## [Exercise requirements]
A stretch of the entries below is to be set down exactly, running from the line with "def Claim_equal_find_crucial_box : Prop" through the line with "def go : List", both included, and no other line.

Stored data entries:
Content starts

-- pv_equiv track=rewrite | github.com/igoryash-kudryash/camera-scale | camera-plan/my_utils.py | find_crucial_box
-- ===== SOURCE A (Python) =====
-- def find_crucial_box(boxes_coordinates, method='area'):
--     max_param = float('-inf')
--     crucial_box_index = 0
--     if len(boxes_coordinates) == 0:  # если было обнаружено лишь одно лицо
--         return 0
--
--     for box_num, coordinates in enumerate(boxes_coordinates):
--         top, left, bottom, right = coordinates
--         width = abs(left - right)
--         height = abs(top - bottom)
--
--         if method == "area":
--             area = height * width
--             if area > max_param:
--                 max_param = area
--                 crucial_box_index = box_num
--
--         if method == "height":
--             if height > max_param:
--                 max_param = height
--                 crucial_box_index = box_num
--
--         if method == "width":
--             if width > max_param:
--                 max_param = width
--                 crucial_box_index = box_num
--
--     return crucial_box_index
-- ===== SOURCE B (Python) =====
-- def find_crucial_box(boxes_coordinates, method='area'):
--     if len(boxes_coordinates) == 0:
--         return 0
--     metrics = []
--     for top, left, bottom, right in boxes_coordinates:
--         width = abs(left - right)
--         height = abs(top - bottom)
--         if method == "area":
--             metrics.append(height * width)
--         elif method == "height":
--             metrics.append(height)
--         elif method == "width":
--             metrics.append(width)
--         else:
--             metrics.append(0)
--     return metrics.index(max(metrics))
-- ===== Notes on version B (the rewrite author's own statement) =====
-- stated objective: simpler
-- what changed: Replaces the interleaved running-max-and-index loop over an enumerate with a two-pass shape: build the per-box metric list (0 for unknown methods), then return metrics.index(max(metrics)).
import Mathlib
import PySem

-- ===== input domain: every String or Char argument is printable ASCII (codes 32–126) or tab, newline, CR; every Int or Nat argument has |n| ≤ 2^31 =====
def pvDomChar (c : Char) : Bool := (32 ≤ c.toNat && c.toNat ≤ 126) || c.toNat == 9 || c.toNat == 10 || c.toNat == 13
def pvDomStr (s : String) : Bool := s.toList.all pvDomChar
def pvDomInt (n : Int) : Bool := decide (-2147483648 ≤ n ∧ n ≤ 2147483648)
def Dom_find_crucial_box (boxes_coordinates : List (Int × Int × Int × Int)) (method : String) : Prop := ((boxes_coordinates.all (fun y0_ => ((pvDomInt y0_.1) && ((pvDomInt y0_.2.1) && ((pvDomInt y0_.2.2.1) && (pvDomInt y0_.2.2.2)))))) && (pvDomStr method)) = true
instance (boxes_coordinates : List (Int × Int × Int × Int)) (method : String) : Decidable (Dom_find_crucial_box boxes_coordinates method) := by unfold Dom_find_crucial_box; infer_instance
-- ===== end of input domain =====

-- B replaces A's interleaved running-max-and-index loop with a two-pass shape (build the metric list, then index of its max); objective: simpler.
-- ===== PORT A =====
-- running-max step: max_param is Option Int (none = float('-inf'))
def stepA (p : Nat) (v : Int) (s : Option Int × Nat) : Option Int × Nat :=
  match s with
  | (none, _) => (some v, p)
  | (some c, i) => if c < v then (some v, p) else (some c, i)

-- the for-loop over enumerate(boxes_coordinates) with its three sequential ifs
def loopA (method : String) : List (Int × Int × Int × Int) → Nat → Option Int × Nat → Nat
  | [], _, s => s.2
  | (top, left, bottom, right) :: rest, p, s =>
    let width := |left - right|
    let height := |top - bottom|
    let s1 := if method = "area" then stepA p (height * width) s else s
    let s2 := if method = "height" then stepA p height s1 else s1
    let s3 := if method = "width" then stepA p width s2 else s2
    loopA method rest (p + 1) s3

def find_crucial_box (boxes_coordinates : List (Int × Int × Int × Int)) (method : String) : Int :=
  if boxes_coordinates.length = 0 then 0
  else (loopA method boxes_coordinates 0 (none, 0) : Int)

-- ===== PORT B =====
-- per-box metric (0 for an unrecognised method), as in Source B's single building pass
def metricB (method : String) (box : Int × Int × Int × Int) : Int :=
  let width := |box.2.1 - box.2.2.2|
  let height := |box.1 - box.2.2.1|
  if method = "area" then height * width
  else if method = "height" then height
  else if method = "width" then width
  else 0

def find_crucial_box_alt (boxes_coordinates : List (Int × Int × Int × Int)) (method : String) : Int :=
  if boxes_coordinates.length = 0 then 0
  else
    let metrics := boxes_coordinates.map (metricB method)
    match PySem.List.max? metrics (fun y => y) with
    | none => 0        -- unreachable: metrics is nonempty
    | some mx =>
      match PySem.List.index? metrics mx with
      | none => 0      -- unreachable: mx ∈ metrics
      | some i => (i : Int)

-- ===== PRECONDITION & SPEC =====
def Spec_find_crucial_box (boxes_coordinates : List (Int × Int × Int × Int)) (method : String) (out : Int) : Prop := out = find_crucial_box_alt boxes_coordinates method
instance (boxes_coordinates : List (Int × Int × Int × Int)) (method : String) (out : Int) : Decidable (Spec_find_crucial_box boxes_coordinates method out) := by unfold Spec_find_crucial_box; infer_instance

-- ===== CLAIM (what is proved, stated in full; the proofs are below) =====
def Claim_equal_find_crucial_box : Prop := ∀ (boxes_coordinates : List (Int × Int × Int × Int)) (method : String), Dom_find_crucial_box boxes_coordinates method → Spec_find_crucial_box boxes_coordinates method (find_crucial_box boxes_coordinates method)

-- ===== LEMMAS AND PROOFS =====

-- first index of the maximum of x :: xs
def fm : Int → List Int → Nat
  | _, [] => 0
  | x, y :: ys => if ys.foldl max y ≤ x then 0 else fm y ys + 1

-- A's loop specialised to the list of metrics
def go : List Int → Nat → Option Int × Nat → Nat
  | [], _, s => s.2
  | m :: ms, p, s => go ms (p + 1) (stepA p m s)

def goSpec : List Int → Nat → Int → Nat → Nat
  | [], _, _, i => i
  | x :: xs, p, c, i => if c < xs.foldl max x then p + fm x xs else i

lemma foldl_max_comm (ys : List Int) : ∀ a b : Int, ys.foldl max (max a b) = max a (ys.foldl max b) := by
  induction ys with
  | nil => intro a b; simp
  | cons z zs ih =>
    intro a b
    simp only [List.foldl_cons, max_assoc]
    exact ih a (max b z)

lemma go_some : ∀ (ms : List Int) (p : Nat) (c : Int) (i : Nat),
    go ms p (some c, i) = goSpec ms p c i := by
  intro ms
  induction ms with
  | nil => intro p c i; rfl
  | cons x xs ih =>
    intro p c i
    simp only [go, stepA, goSpec]
    by_cases hx : c < x
    · rw [if_pos hx, ih]
      cases xs with
      | nil => simp [goSpec, fm, hx]
      | cons y ys =>
        have hfold : (y :: ys).foldl max x = max x (ys.foldl max y) := by
          simp only [List.foldl_cons]
          simpa using foldl_max_comm ys x y
        have hlt : c < (y :: ys).foldl max x := by rw [hfold]; exact lt_of_lt_of_le hx (le_max_left _ _)
        simp only [goSpec, fm]
        rw [if_pos hlt]
        by_cases hmx : ys.foldl max y ≤ x
        · rw [if_pos hmx, if_neg (not_lt.mpr hmx)]
          omega
        · rw [if_neg hmx, if_pos (not_le.mp hmx)]
          omega
    · rw [if_neg hx, ih]
      cases xs with
      | nil =>
        simp only [goSpec]
        rw [if_neg (by simpa using hx)]
      | cons y ys =>
        simp only [goSpec, fm]
        have hfold : (y :: ys).foldl max x = max x (ys.foldl max y) := by
          simp only [List.foldl_cons]
          simpa using foldl_max_comm ys x y
        by_cases hN : c < ys.foldl max y
        · rw [if_pos hN, hfold, if_pos (by omega), if_neg (by omega)]
          omega
        · rw [if_neg hN, hfold, if_neg (by omega)]

lemma go_start (x : Int) (xs : List Int) : go (x :: xs) 0 (none, 0) = fm x xs := by
  simp only [go, stepA, go_some]
  cases xs with
  | nil => rfl
  | cons y ys =>
    simp only [goSpec, fm]
    by_cases h : ys.foldl max y ≤ x
    · rw [if_neg (by omega), if_pos h]
    · rw [if_pos (by omega), if_neg h]
      omega

lemma index?_max : ∀ (x : Int) (xs : List Int),
    PySem.List.index? (x :: xs) (xs.foldl max x) = some (fm x xs) := by
  intro x xs
  induction xs generalizing x with
  | nil => simp [fm]
  | cons y ys ih =>
    have hfold : (y :: ys).foldl max x = max x (ys.foldl max y) := by
      simp only [List.foldl_cons]
      simpa using foldl_max_comm ys x y
    by_cases h : ys.foldl max y ≤ x
    · have hx : (y :: ys).foldl max x = x := by rw [hfold]; omega
      rw [hx]
      simpa [fm, h] using PySem.List.index?_cons_self x (y :: ys)
    · have hx : (y :: ys).foldl max x = ys.foldl max y := by rw [hfold]; omega
      rw [hx, PySem.List.index?_cons_of_ne (h := show x ≠ ys.foldl max y by omega), ih y]
      simp [fm, h]

-- known-method cases: A's loop computes go over the metric list
lemma loopA_metric (method : String)
    (hm : method = "area" ∨ method = "height" ∨ method = "width") :
    ∀ (bs : List (Int × Int × Int × Int)) (p : Nat) (s : Option Int × Nat),
    loopA method bs p s = go (bs.map (metricB method)) p s := by
  intro bs
  induction bs with
  | nil => intro p s; rfl
  | cons b rest ih =>
    intro p s
    obtain ⟨t, l, bo, r⟩ := b
    rcases hm with h | h | h <;> subst h <;>
      simp [loopA, go, metricB, ih]

lemma loopA_unknown (method : String)
    (h1 : method ≠ "area") (h2 : method ≠ "height") (h3 : method ≠ "width") :
    ∀ (bs : List (Int × Int × Int × Int)) (p : Nat) (s : Option Int × Nat),
    loopA method bs p s = s.2 := by
  intro bs
  induction bs with
  | nil => intro p s; rfl
  | cons b rest ih =>
    intro p s
    obtain ⟨t, l, bo, r⟩ := b
    simp [loopA, h1, h2, h3, ih]

lemma foldl_max_zeros {α : Type} (l : List α) :
    (l.map (fun _ => (0 : Int))).foldl max 0 = 0 := by
  induction l with
  | nil => rfl
  | cons x xs ih => simpa using ih

-- B's value on a nonempty metric list is the first index of the maximum
lemma alt_eq_fm (b : Int × Int × Int × Int) (bs : List (Int × Int × Int × Int)) (method : String) :
    find_crucial_box_alt (b :: bs) method
      = (fm (metricB method b) (bs.map (metricB method)) : Int) := by
  simp only [find_crucial_box_alt, List.length_cons, List.map_cons]
  rw [if_neg (by omega)]
  simp only [PySem.List.max?_id_cons, index?_max]

-- ===== VERDICT (by name: the statement is the Claim_ definition above) =====
theorem find_crucial_box_spec : Claim_equal_find_crucial_box := by
  intro boxes method _
  unfold Spec_find_crucial_box
  cases boxes with
  | nil => rfl
  | cons b bs =>
    rw [alt_eq_fm]
    by_cases h1 : method = "area"
    · simp only [find_crucial_box, List.length_cons, if_neg (by omega : ¬ (bs.length + 1 = 0)),
        loopA_metric method (Or.inl h1), List.map_cons, go_start]
    · by_cases h2 : method = "height"
      · simp only [find_crucial_box, List.length_cons, if_neg (by omega : ¬ (bs.length + 1 = 0)),
          loopA_metric method (Or.inr (Or.inl h2)), List.map_cons, go_start]
      · by_cases h3 : method = "width"
        · simp only [find_crucial_box, List.length_cons, if_neg (by omega : ¬ (bs.length + 1 = 0)),
            loopA_metric method (Or.inr (Or.inr h3)), List.map_cons, go_start]
        · -- unrecognised method: A returns the initial index 0; B's metrics are all 0
          simp only [find_crucial_box, List.length_cons, if_neg (by omega : ¬ (bs.length + 1 = 0)),
            loopA_unknown method h1 h2 h3]
          have : metricB method b = 0 := by simp [metricB, h1, h2, h3]
          rw [this]
          have hmap : bs.map (metricB method) = bs.map (fun _ => (0 : Int)) := by
            apply List.map_congr_left; intro x _; simp [metricB, h1, h2, h3]
          rw [hmap]
          cases bs with
          | nil => rfl
          | cons c cs =>
            simp only [fm, List.map_cons]
            rw [if_pos (by simpa using (foldl_max_zeros cs).le)]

Content ends

## [Reply to the task]
def Claim_equal_find_crucial_box : Prop := ∀ (boxes_coordinates : List (Int × Int × Int × Int)) (method : String), Dom_find_crucial_box boxes_coordinates method → Spec_find_crucial_box boxes_coordinates method (find_crucial_box boxes_coordinates method)

-- ===== LEMMAS AND PROOFS =====

-- first index of the maximum of x :: xs
def fm : Int → List Int → Nat
  | _, [] => 0
  | x, y :: ys => if ys.foldl max y ≤ x then 0 else fm y ys + 1

-- A's loop specialised to the list of metrics
def go : List Int → Nat → Option Int × Nat → Nat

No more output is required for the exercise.